NodeJS and Python interoperability!

Calling python functions from node

NodeJS <-> Python interoperability is relatively easy doable. I’m not talking about using string interpolated system calls and parsing command line returns, or some other janky method. Both languages are written in C/C++, so interop is possible via their native bindings. Follow me on my journey of using the low level API’s of two languages I really dont even like that much! 🙁🤣 (full disclosure… just being honest)

And in the spirit of this blog, BEER

hazy beer

Drumroll APA

V8

V8 is the engine Node is written in. You can create javascript classes and functions in C++, and convert parameters and return values between javascript types and V8 types pretty easily. I have found this useful for data processing in C++, where javascript was too slow. I could return large arrays to javascript to plot in graphs without the need to serialize / deserialize large objects first. Using NaN (Native Abstractions for Node.js) makes this even easier. I’m not going to get into the specifics of using V8 and NaN however there are plenty of blog posts on the topic, and plenty of native node modules to use as examples.

Embedding Python

A somewhat similar concept exists for Python - Embedding Python. You can run snippets of Python code or open existing files (modules) and call functions directly, again converting between C++ and Python types for parameters and return values. A Python interpreter is still required for this to work, however portability can still be achieved, more on this later. A very good blog post over at awasu.com gives a very detailed explanation with examples of writing a Python wrapper in C++.

The Code

Full source code available here

First thing in the Initialize function we set up some search paths so Python can find the interpreter and required libraries and pass them to Py_SetPath. Next we initialize the Python interpreter, and append the current directory Python’s system path so it can found our local python module. Finally we can tell Python to decode our tools.py file and import it so we can call it later on.

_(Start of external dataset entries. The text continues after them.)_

-- pv_equiv track=rewrite | github.com/RichardGeh/KAI | evaluate_production_system.py | _generate_test_queries
-- ===== SOURCE A (Python) =====
-- from typing import List, Dict, Any, Tuple
--
-- TEST_QUERIES = {
--     "taxonomy": [
--         "Was ist ein Hund?",
--         "Was ist eine Katze?",
--         "Was ist ein Vogel?",
--         "Was ist ein Auto?",
--         "Was ist ein Computer?",
--         "Was ist eine Blume?",
--         "Was ist ein Tisch?",
--         "Was ist Wasser?",
--         "Was ist ein Baum?",
--         "Was ist eine Tür?",
--     ],
--     "properties": [
--         "Welche Eigenschaften hat ein Hund?",
--         "Welche Farbe hat ein Apfel?",
--         "Wie groß ist ein Elefant?",
--         "Ist ein Auto schnell?",
--         "Ist Wasser flüssig?",
--         "Ist ein Diamant hart?",
--         "Welche Form hat ein Ball?",
--         "Wie schmeckt Schokolade?",
--         "Welche Temperatur hat Eis?",
--         "Ist Gold wertvoll?",
--     ],
--     "capabilities": [
--         "Was kann ein Vogel?",
--         "Was kann ein Computer?",
--         "Was kann eine Katze?",
--         "Was kann ein Flugzeug?",
--         "Was kann ein Mensch?",
--         "Was kann ein Roboter?",
--         "Was kann ein Telefon?",
--         "Was kann Wasser?",
--         "Was kann ein Motor?",
--         "Was kann ein Mikroskop?",
--     ],
--     "multi_hop": [
--         "Ist ein Hund ein Lebewesen?",
--         "Kann ein Vogel ein Tier sein?",
--         "Ist eine Rose eine Pflanze?",
--         "Gehört ein Auto zu Fahrzeugen?",
--         "Ist ein Apfel gesund?",
--         "Kann ein Computer denken?",
--         "Ist ein Diamant ein Mineral?",
--         "Gehört Wasser zur Natur?",
--         "Ist ein Tisch ein Möbel?",
--         "Kann ein Flugzeug fliegen?",
--     ],
--     "complex": [
--         "Was ist der Unterschied zwischen einem Hund und einer Katze?",
--         "Warum können Vögel fliegen?",
--         "Wie funktioniert ein Computer?",
--         "Was macht einen Diamant wertvoll?",
--         "Welche Tiere sind Säugetiere?",
--         "Was sind die Haupteigenschaften von Wasser?",
--         "Wie unterscheiden sich Bäume und Blumen?",
--         "Was sind die wichtigsten Teile eines Autos?",
--         "Welche Materialien sind hart?",
--         "Was können Menschen, das Tiere nicht können?",
--     ]
-- }
--
-- def _generate_test_queries(num_queries: int) -> List[Tuple[str, str]]:
--     """
--     Generiert Test-Queries aus den definierten Sets.
--
--     Args:
--         num_queries: Anzahl gewünschter Queries
--
--     Returns:
--         List von (query, query_type) Tuples
--     """
--     queries = []
--     query_types = list(TEST_QUERIES.keys())
--
--     # Round-Robin durch Query-Types
--     while len(queries) < num_queries:
--         for query_type in query_types:
--             if len(queries) >= num_queries:
--                 break
--
--             # Wähle zyklisch aus dem Query-Set
--             query_set = TEST_QUERIES[query_type]
--             query = query_set[len(queries) % len(query_set)]
--             queries.append((query, query_type))
--
--     return queries[:num_queries]
-- ===== SOURCE B (Python) =====
-- from typing import List, Tuple
--
-- TEST_QUERIES = {
--     "taxonomy": [
--         "Was ist ein Hund?",
--         "Was ist eine Katze?",
--         "Was ist ein Vogel?",
--         "Was ist ein Auto?",
--         "Was ist ein Computer?",
--         "Was ist eine Blume?",
--         "Was ist ein Tisch?",
--         "Was ist Wasser?",
--         "Was ist ein Baum?",
--         "Was ist eine Tür?",
--     ],
--     "properties": [
--         "Welche Eigenschaften hat ein Hund?",
--         "Welche Farbe hat ein Apfel?",
--         "Wie groß ist ein Elefant?",
--         "Ist ein Auto schnell?",
--         "Ist Wasser flüssig?",
--         "Ist ein Diamant hart?",
--         "Welche Form hat ein Ball?",
--         "Wie schmeckt Schokolade?",
--         "Welche Temperatur hat Eis?",
--         "Ist Gold wertvoll?",
--     ],
--     "capabilities": [
--         "Was kann ein Vogel?",
--         "Was kann ein Computer?",
--         "Was kann eine Katze?",
--         "Was kann ein Flugzeug?",
--         "Was kann ein Mensch?",
--         "Was kann ein Roboter?",
--         "Was kann ein Telefon?",
--         "Was kann Wasser?",
--         "Was kann ein Motor?",
--         "Was kann ein Mikroskop?",
--     ],
--     "multi_hop": [
--         "Ist ein Hund ein Lebewesen?",
--         "Kann ein Vogel ein Tier sein?",
--         "Ist eine Rose eine Pflanze?",
--         "Gehört ein Auto zu Fahrzeugen?",
--         "Ist ein Apfel gesund?",
--         "Kann ein Computer denken?",
--         "Ist ein Diamant ein Mineral?",
--         "Gehört Wasser zur Natur?",
--         "Ist ein Tisch ein Möbel?",
--         "Kann ein Flugzeug fliegen?",
--     ],
--     "complex": [
--         "Was ist der Unterschied zwischen einem Hund und einer Katze?",
--         "Warum können Vögel fliegen?",
--         "Wie funktioniert ein Computer?",
--         "Was macht einen Diamant wertvoll?",
--         "Welche Tiere sind Säugetiere?",
--         "Was sind die Haupteigenschaften von Wasser?",
--         "Wie unterscheiden sich Bäume und Blumen?",
--         "Was sind die wichtigsten Teile eines Autos?",
--         "Welche Materialien sind hart?",
--         "Was können Menschen, das Tiere nicht können?",
--     ]
-- }
--
-- def _generate_test_queries(num_queries: int) -> List[Tuple[str, str]]:
--     """Tile a precomputed 10-pair period: the round-robin output repeats every
--     10 elements (5 types x 10-query sets share that period), so build that one
--     cycle, replicate it, and cut off the remainder."""
--     query_types = list(TEST_QUERIES.keys())
--     cycle = [(TEST_QUERIES[t][base + j], t)
--              for base in (0, 5)
--              for j, t in enumerate(query_types)]
--     m = max(num_queries, 0)
--     reps, rem = divmod(m, 10)
--     return cycle * reps + cycle[:rem]
-- ===== Notes on version B (the rewrite author's own statement) =====
-- stated objective: alternative
-- what changed: Instead of generating elements one by one in a nested while/for round-robin, B precomputes the fixed 10-pair period of the output (two zip-style rounds over the key list), then tiles it: cycle * (m // 10) + cycle[:m % 10]; correct because with 5 types and 10-query sets the round-robin stream is periodic with period lcm(5,10)=10.
import Mathlib
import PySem
-- pv_equiv track=rewrite | github.com/sudhirsinghshekhawat/problem_solving | backtrack/nqueen.py | get_candidate
-- ===== SOURCE A (Python) =====
-- def get_candidate(state, n):
--     if not state:
--         return range(n)
--
--     position = len(state)
--     candidate = set(range(n))
--
--     for row, col in enumerate(state):
--         candidate.discard(col)
--         distance = position - row
--         candidate.discard(col + distance)
--         candidate.discard(col - distance)
--     return candidate
-- ===== SOURCE B (Python) =====
-- def get_candidate(state, n):
--     if not state:
--         return range(n)
--
--     position = len(state)
--     return {c for c in range(n)
--             if all(c != col and abs(c - col) != position - row
--                    for row, col in enumerate(state))}
-- ===== Notes on version B (the rewrite author's own statement) =====
-- stated objective: simpler
-- what changed: Replaces the subtractive pass (start from set(range(n)), discard three conflicting columns per placed queen) with a direct set comprehension that keeps each column iff it conflicts with no placed queen (c != col and abs(c-col) != position-row).
import Mathlib
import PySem

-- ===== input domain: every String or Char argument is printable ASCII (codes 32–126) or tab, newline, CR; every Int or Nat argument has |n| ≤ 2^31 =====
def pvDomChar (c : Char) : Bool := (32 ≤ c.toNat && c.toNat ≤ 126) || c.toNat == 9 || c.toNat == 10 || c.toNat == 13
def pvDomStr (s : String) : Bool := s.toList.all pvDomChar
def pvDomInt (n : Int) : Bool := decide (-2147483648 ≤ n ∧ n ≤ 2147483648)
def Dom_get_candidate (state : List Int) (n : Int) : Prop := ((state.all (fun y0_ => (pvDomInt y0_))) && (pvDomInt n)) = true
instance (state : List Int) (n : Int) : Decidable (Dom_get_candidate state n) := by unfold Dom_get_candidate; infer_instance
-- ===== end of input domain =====

-- B replaces A's subtractive discard loop by a direct per-column conflict test (simpler, one comprehension).

-- ===== PORT A =====
def get_candidate (state : List Int) (n : Int) : List Int :=
  if state = [] then PySem.List.pyRange 0 n 1
  else
    let position : Int := PySem.List.len state
    let candidate : PySem.Set Int := PySem.Set.ofList (PySem.List.pyRange 0 n 1)
    (PySem.List.enumerate state 0).foldl
      (fun cand rc =>
        let cand := PySem.Set.discard cand rc.2
        let distance := position - rc.1
        let cand := PySem.Set.discard cand (rc.2 + distance)
        PySem.Set.discard cand (rc.2 - distance)) candidate

-- ===== PORT B =====
def get_candidate_alt (state : List Int) (n : Int) : List Int :=
  if state = [] then PySem.List.pyRange 0 n 1
  else
    let position : Int := PySem.List.len state
    PySem.Set.ofList ((PySem.List.pyRange 0 n 1).filter
      (fun c => (PySem.List.enumerate state 0).all
        (fun rc => c != rc.2 && (((c - rc.2).natAbs : Int) != position - rc.1))))

-- ===== PRECONDITION & SPEC =====
def Spec_get_candidate (state : List Int) (n : Int) (out : List Int) : Prop := out = get_candidate_alt state n
instance (state : List Int) (n : Int) (out : List Int) : Decidable (Spec_get_candidate state n out) := by unfold Spec_get_candidate; infer_instance

-- ===== CLAIM (what is proved, stated in full; the proofs are below) =====
def Claim_equal_get_candidate : Prop := ∀ (state : List Int) (n : Int), Dom_get_candidate state n → Spec_get_candidate state n (get_candidate state n)

-- ===== LEMMAS AND PROOFS =====

-- the loop of triple discards over any start list is one filter by the combined conflict test,
-- provided every enumerated row index is below `position` (so each distance is ≥ 1)
theorem foldl_discard_eq_filter (position : Int) (l : List (Int × Int))
    (h : ∀ rc ∈ l, rc.1 < position) (s : List Int) :
    l.foldl
      (fun cand rc =>
        let cand := PySem.Set.discard cand rc.2
        let distance := position - rc.1
        let cand := PySem.Set.discard cand (rc.2 + distance)
        PySem.Set.discard cand (rc.2 - distance)) s
    = s.filter (fun c => l.all
        (fun rc => c != rc.2 && (((c - rc.2).natAbs : Int) != position - rc.1))) := by
  induction l generalizing s with
  | nil => simp
  | cons rc l ih =>
    have hrc : rc.1 < position := h rc (List.mem_cons_self)
    rw [List.foldl_cons, ih (fun x hx => h x (List.mem_cons_of_mem _ hx))]
    simp only [PySem.Set.discard, List.filter_filter, List.all_cons]
    apply List.filter_congr
    intro c _
    cases htail : (l.all fun rc => c != rc.2 && (((c - rc.2).natAbs : Int) != position - rc.1)) with
    | false => simp
    | true =>
      simp only [Bool.and_true]
      rw [Bool.eq_iff_iff]
      simp only [Bool.and_eq_true, bne_iff_ne, ne_eq, Bool.not_eq_eq_eq_not, Bool.not_true,
        beq_eq_false_iff_ne, true_and]
      omega

-- ===== VERDICT (by name: the statement is the Claim_ definition above) =====
theorem get_candidate_spec : Claim_equal_get_candidate := by
  intro state n _
  unfold Spec_get_candidate get_candidate get_candidate_alt
  by_cases hs : state = []
  · simp [hs]
  · simp only [hs, if_false]
    rw [PySem.Set.ofList_eq_self_of_nodup _ (PySem.List.nodup_pyRange_one 0 n)]
    rw [foldl_discard_eq_filter]
    · rw [PySem.Set.ofList_eq_self_of_nodup _ (List.Nodup.filter _ (PySem.List.nodup_pyRange_one 0 n))]
    · intro rc hrc
      rcases (PySem.List.mem_enumerate_iff _ _ _).mp hrc with ⟨k, hk, hp⟩
      subst hp
      simp only [PySem.List.len]
      omega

We’ve added a multiply function to our node module exports, which will call our Multiply c++ function. After checking our arguments, we create a couple of double variables from them using the handy Nan::To helper methods. We load our python function using PyObject_GetAttrString and make sure we’ve found a callable function with PyCallable_Check.

Assuming we have two valid arguments passed from javascript and we’ve found a callable multiply function, the next setp is to convert these two double variables into python function arguments. We create a new Python tuple with a size of 2, and then add those double variables to the tuple. And now the magic moment we’ve been waiting for: pValue = PyObject_CallObject(pFunc, pArgs);. Assuming pValue isn’t NULL, we’ve successfully called the python function from node and have received a return value. We convert pValue to a long and then set the return value for our node function!

Pretty freakin cool IMO

Portability

In this code example I have downloaded and built Python 3.7.3 locally, if you check out the binding.gyp file you’ll notice the local folder includes. It is also possible to build a portable Python distribution to ship with the node application. This could be useful for an Electron application. Another detailed blog post by João Ventura describes how to do so in OSX.

Conclusion

This certainly is much more work than using child_process.spawn to run python. Is the extra effort worth it? I dont really know.

Its a more direct call with the benefit of having the ability to check argument and return types. It’s even possible to create a hexdump of our python file as a c char variable and then include it at compile time using xxd -i tools.py.

I’m going to be playing around more with this idea to find out what else might be possible.